При изучении таких огромных культурных общностей невозможно приблизиться к пониманию информационных систем, функционирующих в одной культуре и в межкультурных пространствах. Исключена верная оценка демографических событий. Большинство факторов, связанных с территориальной составляющей, при научном анализе или не работают, или восстанавливаются весьма умозрительно. В этом плане синташтинская «Страна городов» является уникальным объектом для системного анализа территории культуры. А именно территория является основным системообразующим фактором для всякой культуры. Мы видим здесь на чётко очерченной территории культуру с определённым набором признаков: это укреплённые поселения, сопутствующие им могильники, рудники, производственные площадки и т. д.

Укреплённые поселения синташтинского типа известны только на территории Южного Зауралья. Пространство протяжённостью около 350 километров структурировано системой укреплённых центров. Изучая эту систему, мы получили возможность делать корректные демографические выводы, возможность представить всю территорию с точки зрения ресурсов — биоресурсов, минерально-сырьевой базы и т. д. Мы получили возможность представить, как в реальности функционировало древнее общество.

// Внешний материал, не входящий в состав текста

-- ===== VERDICT (by name: the statement is the Claim_ definition above) =====
theorem maxNumberOfAlloys_spec : Claim_equal_maxNumberOfAlloys := by
  intro n k budget composition stock cost _ hpre
  obtain ⟨hst, hk, hmain⟩ := hpre
  unfold Spec_maxNumberOfAlloys maxNumberOfAlloys maxNumberOfAlloys_alt
  set hi := (PySem.List.max? stock (fun v => v)).getD 0 + budget with hhi
  set F : Nat → Int → Bool := fun i mid =>
    pvCanMake n budget (composition.getD i []) stock cost mid with hF
  by_cases hk0 : 0 < k
  case neg =>
    -- k ≤ 0: A's any() scans nothing, its search returns 0; B folds over range 0 = []
    have hkz : k.toNat = 0 := by omega
    rw [hkz]
    simp only [Nat.min_eq_left (Nat.zero_le _), List.range_zero, List.foldl_nil]
    obtain ⟨h1, _, _, h4⟩ := pvBinSearch_spec (fun mid => pvAnyMachine (fun i => F i mid) 0 0)
      (fun x y _ h => by simp [pvAnyMachine] at h) (hi - 0).toNat 0 hi (le_refl _)
    by_contra hne
    have hpos : 0 < pvBinSearch (fun mid => pvAnyMachine (fun i => F i mid) 0 0) 0 hi := by
      rcases lt_or_eq_of_le h1 with h | h
      · exact h
      · exact absurd h.symm (by simpa [hF] using hne)
    simpa [pvAnyMachine] using h4 hpos
  case pos =>
  by_cases hhi0 : 0 < hi
  case neg =>
    -- empty search range: A's loop exits at once with lo = 0; B's per-machine descend makes no
    -- move (x + step ≤ hi always fails), so every machine contributes 0
    have hA : pvBinSearch (fun mid => pvAnyMachine
        (fun i => pvCanMake n budget (composition.getD i []) stock cost mid)
        (min k.toNat composition.length) 0) 0 hi = 0 := by
      rw [pvBinSearch, dif_neg (by omega)]
    rw [hA]
    have hzero : ∀ i : Nat,
        pvDescend (fun x => pvFits n budget (composition.getD i []) stock cost x)
          hi 0 (pvGrow hi 1) = 0 := fun i =>
      pvDescend_stuck _ hi (by omega) (pvGrow hi 1).toNat _ (le_refl _)
    symm
    apply le_antisymm
    · exact pvFoldMax_le _ 0 _ 0 (le_refl 0) (fun i _ => le_of_eq (hzero i))
    · exact pvFoldMax_ge_init _ _ _
  case pos =>
  obtain ⟨hsn, hcn, hrows⟩ := hmain ⟨hk0, hhi0⟩
  have hterm : ∀ i, i < k.toNat → ∀ x x' : Int, x ≤ x' →
      ∀ j < n.toNat, pvTerm (composition.getD i []) stock cost x j
        ≤ pvTerm (composition.getD i []) stock cost x' j := by
    intro i hik' x x' hxx j hjn
    have hic : i < composition.length := by omega
    have hrowmem : composition.getD i [] ∈ composition.take k.toNat := by
      rw [List.getD_eq_getElem _ _ hic]
      have hi' : i < (composition.take k.toNat).length := by
        simp only [List.length_take]; omega
      have := List.getElem_take (xs := composition) (i := i) (j := k.toNat) (h := hi')
      exact this ▸ List.getElem_mem hi'
    obtain ⟨hrlen, hpair⟩ := hrows _ hrowmem
    have hjr : j < (composition.getD i []).length := by omega
    have hjc : j < cost.length := by omega
    have hzlen : j < (((composition.getD i []).take n.toNat).zip (cost.take n.toNat)).length := by
      simp only [List.length_zip, List.length_take]; omega
    have hz := hpair _ (List.getElem_mem hzlen)
    rw [List.getElem_zip] at hz
    simp only [List.getElem_take] at hz
    unfold pvTerm
    rw [List.getD_eq_getElem _ _ hjr, List.getD_eq_getElem _ _ hjc]
    exact pvTerm_mono _ _ _ _ _ hxx hz
  have hFmono : ∀ i, i < k.toNat → ∀ x y : Int, x ≤ y → F i y = true → F i x = true := by
    intro i hik x y hxy hfy
    rw [hF] at hfy ⊢
    unfold pvCanMake at hfy ⊢
    refine pvAfford_mono budget _ stock cost x y n.toNat
      (hterm i hik x y hxy) _ 0 (by omega) 0 0 (le_refl 0) hfy
  -- the caps in can_make equal n.toNat for every machine B touches
  have hcap : ∀ i, i < k.toNat →
      min n.toNat (min (composition.getD i []).length (min stock.length cost.length))
        = n.toNat := by
    intro i hik
    have hic : i < composition.length := by omega
    have hrowmem : composition.getD i [] ∈ composition.take k.toNat := by
      rw [List.getD_eq_getElem _ _ hic]
      have hi' : i < (composition.take k.toNat).length := by
        simp only [List.length_take]; omega
      have := List.getElem_take (xs := composition) (i := i) (j := k.toNat) (h := hi')
      exact this ▸ List.getElem_mem hi'
    obtain ⟨hrlen, _⟩ := hrows _ hrowmem
    omega
  -- B's fits agrees with A's can_make on every machine B touches
  have hfits : ∀ i, i < k.toNat → ∀ x : Int,
      pvFits n budget (composition.getD i []) stock cost x = F i x := by
    intro i hik x
    exact (pvCanMake_eq_fits n budget _ stock cost x (hcap i hik)).symm
  set fuelK := min k.toNat composition.length with hfuelK
  have hfk : fuelK = k.toNat := by omega
  set G : Int → Bool := fun mid => pvAnyMachine (fun i => F i mid) fuelK 0 with hG
  have hGmono : ∀ x y : Int, x ≤ y → G y = true → G x = true := by
    intro x y hxy hgy
    rw [hG] at hgy ⊢
    obtain ⟨d, hd, hf⟩ := (pvAnyMachine_iff _ fuelK 0).mp hgy
    exact (pvAnyMachine_iff _ fuelK 0).mpr
      ⟨d, hd, hFmono _ (by omega) x y hxy hf⟩
  obtain ⟨hR0, hRmax, hRdom, hRfeas⟩ :=
    pvBinSearch_spec G hGmono (hi - 0).toNat 0 hi (le_refl _)
  set R := pvBinSearch G 0 hi with hRdef
  -- the growth loop's output: a power of two s with hi < 2*s
  obtain ⟨⟨e, hee⟩, hlt2, hspos⟩ :=
    pvGrow_spec hi (hi - 1).toNat 1 (le_refl _) (by norm_num) ⟨0, by norm_num⟩
  -- per-machine triple for B's descend, i < k.toNat
  have hri : ∀ i, i < k.toNat →
      0 ≤ pvDescend (fun x => pvFits n budget (composition.getD i []) stock cost x)
            hi 0 (pvGrow hi 1) ∧
      pvDescend (fun x => pvFits n budget (composition.getD i []) stock cost x)
            hi 0 (pvGrow hi 1) ≤ hi ∧
      (0 < pvDescend (fun x => pvFits n budget (composition.getD i []) stock cost x)
            hi 0 (pvGrow hi 1) →
        F i (pvDescend (fun x => pvFits n budget (composition.getD i []) stock cost x)
            hi 0 (pvGrow hi 1)) = true) ∧
      (∀ m, 0 < m → m ≤ hi → F i m = true →
        m ≤ pvDescend (fun x => pvFits n budget (composition.getD i []) stock cost x)
            hi 0 (pvGrow hi 1)) := by
    intro i hik
    have hfe : (fun x => pvFits n budget (composition.getD i []) stock cost x) = F i := by
      funext x; exact hfits i hik x
    rw [hfe, hee]
    obtain ⟨ha, hb, hc, hd⟩ := pvDescend_spec (F i) hi (hFmono i hik) e 0
    refine ⟨ha, ?_, fun h => (hc h).2, fun m hm hm' hf => hd m hm hm' (by omega) hf⟩
    calc pvDescend (F i) hi 0 (2 ^ e) ≤ max 0 hi := hb
      _ = hi := max_eq_right hhi0.le
  apply le_antisymm
  · -- R ≤ best fold
    rcases eq_or_lt_of_le hR0 with h | h
    · rw [← h]; exact pvFoldMax_ge_init _ _ _
    · obtain ⟨d, hd, hf⟩ := (pvAnyMachine_iff _ fuelK 0).mp (hRfeas h)
      have hRhi : R ≤ hi := by
        have := hRmax
        rw [max_eq_right hhi0.le] at this
        exact this
      have hdk : d < k.toNat := by omega
      have := (hri d hdk).2.2.2 R h hRhi (by simpa using hf)
      exact le_trans this (pvFoldMax_ge_elem _ (List.range k.toNat) 0 d (List.mem_range.mpr hdk))
  · -- best fold ≤ R
    apply pvFoldMax_le _ _ _ _ hR0
    intro d hdmem
    have hdk : d < k.toNat := List.mem_range.mp hdmem
    obtain ⟨h1, h2, h3, h4⟩ := hri d hdk
    rcases eq_or_lt_of_le h1 with h | h
    · exact h ▸ hR0
    · apply hRdom _ h h2
      exact (pvAnyMachine_iff _ fuelK 0).mpr ⟨d, by omega, by simpa using h3 h⟩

В архитектуре и планиграфии поселений «Страны городов», в географических особенностях выбора мест для создания укреплённых центров мы видим, как древнее население этой культуры настойчиво воплощало мифологическую модель соединения Неба и Земли. Эта мифологическая система реализована в «Стране городов» до деталей. При этом сакрализовывались не только внутреннее пространство городища, но и вся окружающая территория. Это прослеживается и в обязательном наличии «торы» рядом с поселением, и в «островном» положении данных объектов. В древности городище Аркаим со всех сторон омывалось водой, сейчас это происходит только во время паводка. Обратите внимание на фотографию Аландского — это тоже классика островного положения укреплённого центра. На поселении Сарым-Саклы, которое расположено на мысу, был вырыт ров, специально замыкавший водное пространство вокруг его стен. Конечно, всё это примеры сакрализации пространства. Мы постоянно ощущаем здесь единство космоса и человека. Этот универсальный космизм мышления утрачен нами к настоящему времени.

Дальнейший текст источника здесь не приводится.